Otu analysis and stats!

Dear Pat,

A few questions about the database used in OTU analysis and Hypothesis testing approaches. I want to make sure I know the type of data I’m feeding into the analyses, please help me clarify some of my doubts:

collector’s curves: uses a table of all OTUs found (rare and abundant) on each sample?

diversity calculators: Chao uses only the OTUs present in each sample that represent 1 and 2 sequences?

unifrac.weighted and for other stats: uses the table of OTUs that have a minimum abundance >10 per sample, built with sequences that have a similarity of 97% per OTU and have a classification similary to genus level of 80% to a reference seq in the greengenes/RDP II classifier database?

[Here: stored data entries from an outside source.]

-- pv_equiv track=rewrite | github.com/harmslab/epistasis | epistasis/mapping.py | genotype_coeffs
-- ===== SOURCE A (Python) =====
-- import itertools as it
--
-- def genotype_coeffs(genotype, order=None):
--     """List the possible epistatic coefficients (as label form) for a binary genotype
--     up to a given order.
--     """
--     if order is None:
--         order = len(genotype)
--     length = len(genotype)
--     mutations = [i + 1 for i in range(length) if genotype[i] == "1"]
--     params = [[0]]
--     for o in range(1, order+1):
--         params += [list(z) for z in it.combinations(mutations, o)]
--     return params
-- ===== SOURCE B (Python) =====
-- def _splits(xs):
--     return [(xs[i], xs[i+1:]) for i in range(len(xs))]
--
-- def genotype_coeffs(genotype, order=None):
--     """List the possible epistatic coefficients (as label form) for a binary genotype
--     up to a given order, building each order's combinations from the previous one."""
--     if order is None:
--         order = len(genotype)
--     mutations = [i + 1 for i in range(len(genotype)) if genotype[i] == "1"]
--     params = [[0]]
--     level = [([x], rest) for x, rest in _splits(mutations)]
--     o = 1
--     while o <= order and level:
--         params += [c for c, _ in level]
--         level = [(c + [y], rest2) for c, rest in level for y, rest2 in _splits(rest)]
--         o += 1
--     return params
-- ===== Notes on version B (the rewrite author's own statement) =====
-- stated objective: faster
-- what changed: Replaces the per-order itertools.combinations calls with an inductive level construction (each order's combinations extend the previous level's by the elements remaining after their last), and the loop exits as soon as a level is empty instead of iterating all orders up to `order`.
import Mathlib
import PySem

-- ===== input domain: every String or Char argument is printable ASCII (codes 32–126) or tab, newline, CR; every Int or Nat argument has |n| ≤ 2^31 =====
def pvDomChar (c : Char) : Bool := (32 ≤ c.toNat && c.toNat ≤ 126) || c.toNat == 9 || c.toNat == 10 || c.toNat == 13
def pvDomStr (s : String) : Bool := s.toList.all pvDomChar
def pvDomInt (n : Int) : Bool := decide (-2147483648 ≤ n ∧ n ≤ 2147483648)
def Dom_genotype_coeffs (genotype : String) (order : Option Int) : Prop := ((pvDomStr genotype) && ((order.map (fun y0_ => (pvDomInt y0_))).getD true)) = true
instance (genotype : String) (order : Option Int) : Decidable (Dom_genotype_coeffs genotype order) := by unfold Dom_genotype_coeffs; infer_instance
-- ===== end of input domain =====

-- B builds each order's combinations by extending the previous order's level (stopping once a
-- level is empty) instead of calling itertools.combinations afresh per order; same return value.

-- ===== PORT A =====
-- mutations = [i + 1 for i in range(length) if genotype[i] == "1"]  (shared by both Pythons verbatim)
def pvMutations (genotype : String) : List Int :=
  ((PySem.List.pyRange 0 (PySem.Str.len genotype) 1).filter
    (fun i => PySem.Str.pyGet? genotype i == some '1')).map (fun i => i + 1)

-- it.combinations(ms, n), lexicographic by position (standard recursive definition)
def pvComb : Nat → List Int → List (List Int)
  | 0, _ => [[]]
  | _ + 1, [] => []
  | n + 1, x :: xs => (pvComb n xs).map (fun c => x :: c) ++ pvComb (n + 1) xs

def genotype_coeffs (genotype : String) (order : Option Int) : List (List Int) :=
  let ord : Int := match order with
    | none => PySem.Str.len genotype
    | some o => o
  let mutations := pvMutations genotype
  (PySem.List.pyRange 1 (ord + 1) 1).foldl
    (fun params o => params ++ pvComb o.toNat mutations) [[0]]

-- ===== PORT B =====
-- _splits(xs) = [(xs[i], xs[i+1:]) for i in range(len(xs))]
def pvSplits : List Int → List (Int × List Int)
  | [] => []
  | x :: xs => (x, xs) :: pvSplits xs

-- level = [(c + [y], rest2) for c, rest in level for y, rest2 in _splits(rest)]
def pvStep (level : List (List Int × List Int)) : List (List Int × List Int) :=
  level.flatMap (fun p => (pvSplits p.2).map (fun s => (p.1 ++ [s.1], s.2)))

-- the while loop: runs while o <= order (fuel) and level nonempty
def pvLoop : Nat → List (List Int × List Int) → List (List Int) → List (List Int)
  | 0, _, params => params
  | n + 1, level, params =>
    if level.isEmpty then params
    else pvLoop n (pvStep level) (params ++ level.map Prod.fst)

def genotype_coeffs_alt (genotype : String) (order : Option Int) : List (List Int) :=
  let ord : Int := match order with
    | none => PySem.Str.len genotype
    | some o => o
  let mutations := pvMutations genotype
  pvLoop ord.toNat ((pvSplits mutations).map (fun s => ([s.1], s.2))) [[0]]

-- ===== PRECONDITION & SPEC =====
def Spec_genotype_coeffs (genotype : String) (order : Option Int) (out : List (List Int)) : Prop := out = genotype_coeffs_alt genotype order
instance (genotype : String) (order : Option Int) (out : List (List Int)) : Decidable (Spec_genotype_coeffs genotype order out) := by unfold Spec_genotype_coeffs; infer_instance

-- ===== CLAIM (what is proved, stated in full; the proofs are below) =====
def Claim_equal_genotype_coeffs : Prop := ∀ (genotype : String) (order : Option Int), Dom_genotype_coeffs genotype order → Spec_genotype_coeffs genotype order (genotype_coeffs genotype order)

-- ===== LEMMAS AND PROOFS =====

theorem pvComb_succ (n : Nat) (xs : List Int) :
    pvComb (n + 1) xs = (pvSplits xs).flatMap (fun s => (pvComb n s.2).map (fun c => s.1 :: c)) := by
  induction xs with
  | nil => simp [pvComb, pvSplits]
  | cons x xs ih => simp [pvComb, pvSplits, ih]

-- what the pairs of a level denote: all order-(|fst| + k) combinations with that first part
def pvExpand (k : Nat) (P : List (List Int × List Int)) : List (List Int) :=
  P.flatMap (fun p => (pvComb k p.2).map (fun d => p.1 ++ d))

theorem pvExpand_zero (P : List (List Int × List Int)) : pvExpand 0 P = P.map Prod.fst := by
  induction P with
  | nil => rfl
  | cons p P ih => simp [pvExpand, pvComb] at ih ⊢; exact ih

theorem pvExpand_step (k : Nat) (P : List (List Int × List Int)) :
    pvExpand (k + 1) P = pvExpand k (pvStep P) := by
  simp [pvExpand, pvStep, pvComb_succ, List.flatMap_assoc, List.map_flatMap, List.flatMap_map,
    List.map_map, Function.comp_def]

-- combinations of orders o, o+1, …, o+n-1 concatenated
def pvCombOrders : Nat → Nat → List Int → List (List Int)
  | _, 0, _ => []
  | o, n + 1, ms => pvComb o ms ++ pvCombOrders (o + 1) n ms

theorem pvCombOrders_nil (n : Nat) : ∀ (o : Nat) (ms : List Int),
    (∀ j, pvComb (o + j) ms = []) → pvCombOrders o n ms = [] := by
  induction n with
  | zero => intro o ms _; rfl
  | succ n ih =>
    intro o ms h
    have h0 := h 0
    simp at h0
    simp [pvCombOrders, h0]
    refine ih (o + 1) ms (fun j => ?_)
    have hj := h (j + 1)
    have e : o + 1 + j = o + (j + 1) := by omega
    rw [e]; exact hj

theorem pvLoop_eq (n : Nat) : ∀ (o : Nat) (P : List (List Int × List Int))
    (params : List (List Int)) (ms : List Int),
    (∀ j, pvExpand j P = pvComb (o + j) ms) →
    pvLoop n P params = params ++ pvCombOrders o n ms := by
  induction n with
  | zero => intro o P params ms _; simp [pvLoop, pvCombOrders]
  | succ n ih =>
    intro o P params ms h
    by_cases hP : P = []
    · subst hP
      have : ∀ j, pvComb (o + j) ms = [] := by
        intro j; rw [← h j]; rfl
      simp [pvLoop, pvCombOrders_nil (n + 1) o ms this]
    · have hne : P.isEmpty = false := by simp [hP]
      have hfst : P.map Prod.fst = pvComb o ms := by
        have := h 0; rw [pvExpand_zero] at this; simpa using this
      have hstep : ∀ j, pvExpand j (pvStep P) = pvComb (o + 1 + j) ms := by
        intro j
        rw [← pvExpand_step]
        have := h (j + 1)
        convert this using 2
        omega
      rw [pvLoop, hne]
      simp only [Bool.false_eq_true, if_false]
      rw [ih (o + 1) (pvStep P) (params ++ P.map Prod.fst) ms hstep, hfst,
        pvCombOrders, List.append_assoc]

theorem pvAfold (ms : List Int) (n : Nat) : ∀ (a b : Int), 0 ≤ a → (b - a).toNat = n →
    ∀ (init : List (List Int)),
    (PySem.List.pyRange a b 1).foldl (fun params o => params ++ pvComb o.toNat ms) init
      = init ++ pvCombOrders a.toNat n ms := by
  induction n with
  | zero =>
    intro a b ha hn init
    rw [PySem.List.pyRange_one_eq_nil (by omega)]
    simp [pvCombOrders]
  | succ n ih =>
    intro a b ha hn init
    rw [PySem.List.pyRange_one_cons (by omega)]
    rw [List.foldl_cons, ih (a + 1) b (by omega) (by omega)]
    have : (a + 1).toNat = a.toNat + 1 := by omega
    rw [this, pvCombOrders, List.append_assoc]

-- ===== VERDICT (by name: the statement is the Claim_ definition above) =====
theorem pvMain (ord : Int) (ms : List Int) :
    (PySem.List.pyRange 1 (ord + 1) 1).foldl
        (fun params o => params ++ pvComb o.toNat ms) [[0]]
      = pvLoop ord.toNat ((pvSplits ms).map (fun s => ([s.1], s.2))) [[0]] := by
  have h : ∀ j, pvExpand j ((pvSplits ms).map (fun s => ([s.1], s.2))) = pvComb (1 + j) ms := by
    intro j
    rw [Nat.add_comm 1 j, pvComb_succ]
    simp [pvExpand, List.flatMap_map]
  rw [pvAfold ms ord.toNat 1 (ord + 1) (by omega) (by omega),
    pvLoop_eq ord.toNat 1 ((pvSplits ms).map (fun s => ([s.1], s.2))) [[0]] ms h]
  norm_num

theorem genotype_coeffs_spec : Claim_equal_genotype_coeffs := by
  intro genotype order _
  unfold Spec_genotype_coeffs
  cases order with
  | none => exact pvMain (PySem.Str.len genotype) (pvMutations genotype)
  | some o => exact pvMain o (pvMutations genotype)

PCoA: uses the table of OTUs that have a minimum abundance >10 per sample, and considers only presence/absence of the taxa, not phylogenetic distances…so I can use the rabund table for this?

Cheers,

Astrid



PCoA: for these analyses only the

collector’s curves: uses a table of all OTUs found (rare and abundant) on each sample?

Correct.

diversity calculators: Chao uses only the OTUs present in each sample that represent 1 and 2 sequences?

It also uses the total number of OTUs observed.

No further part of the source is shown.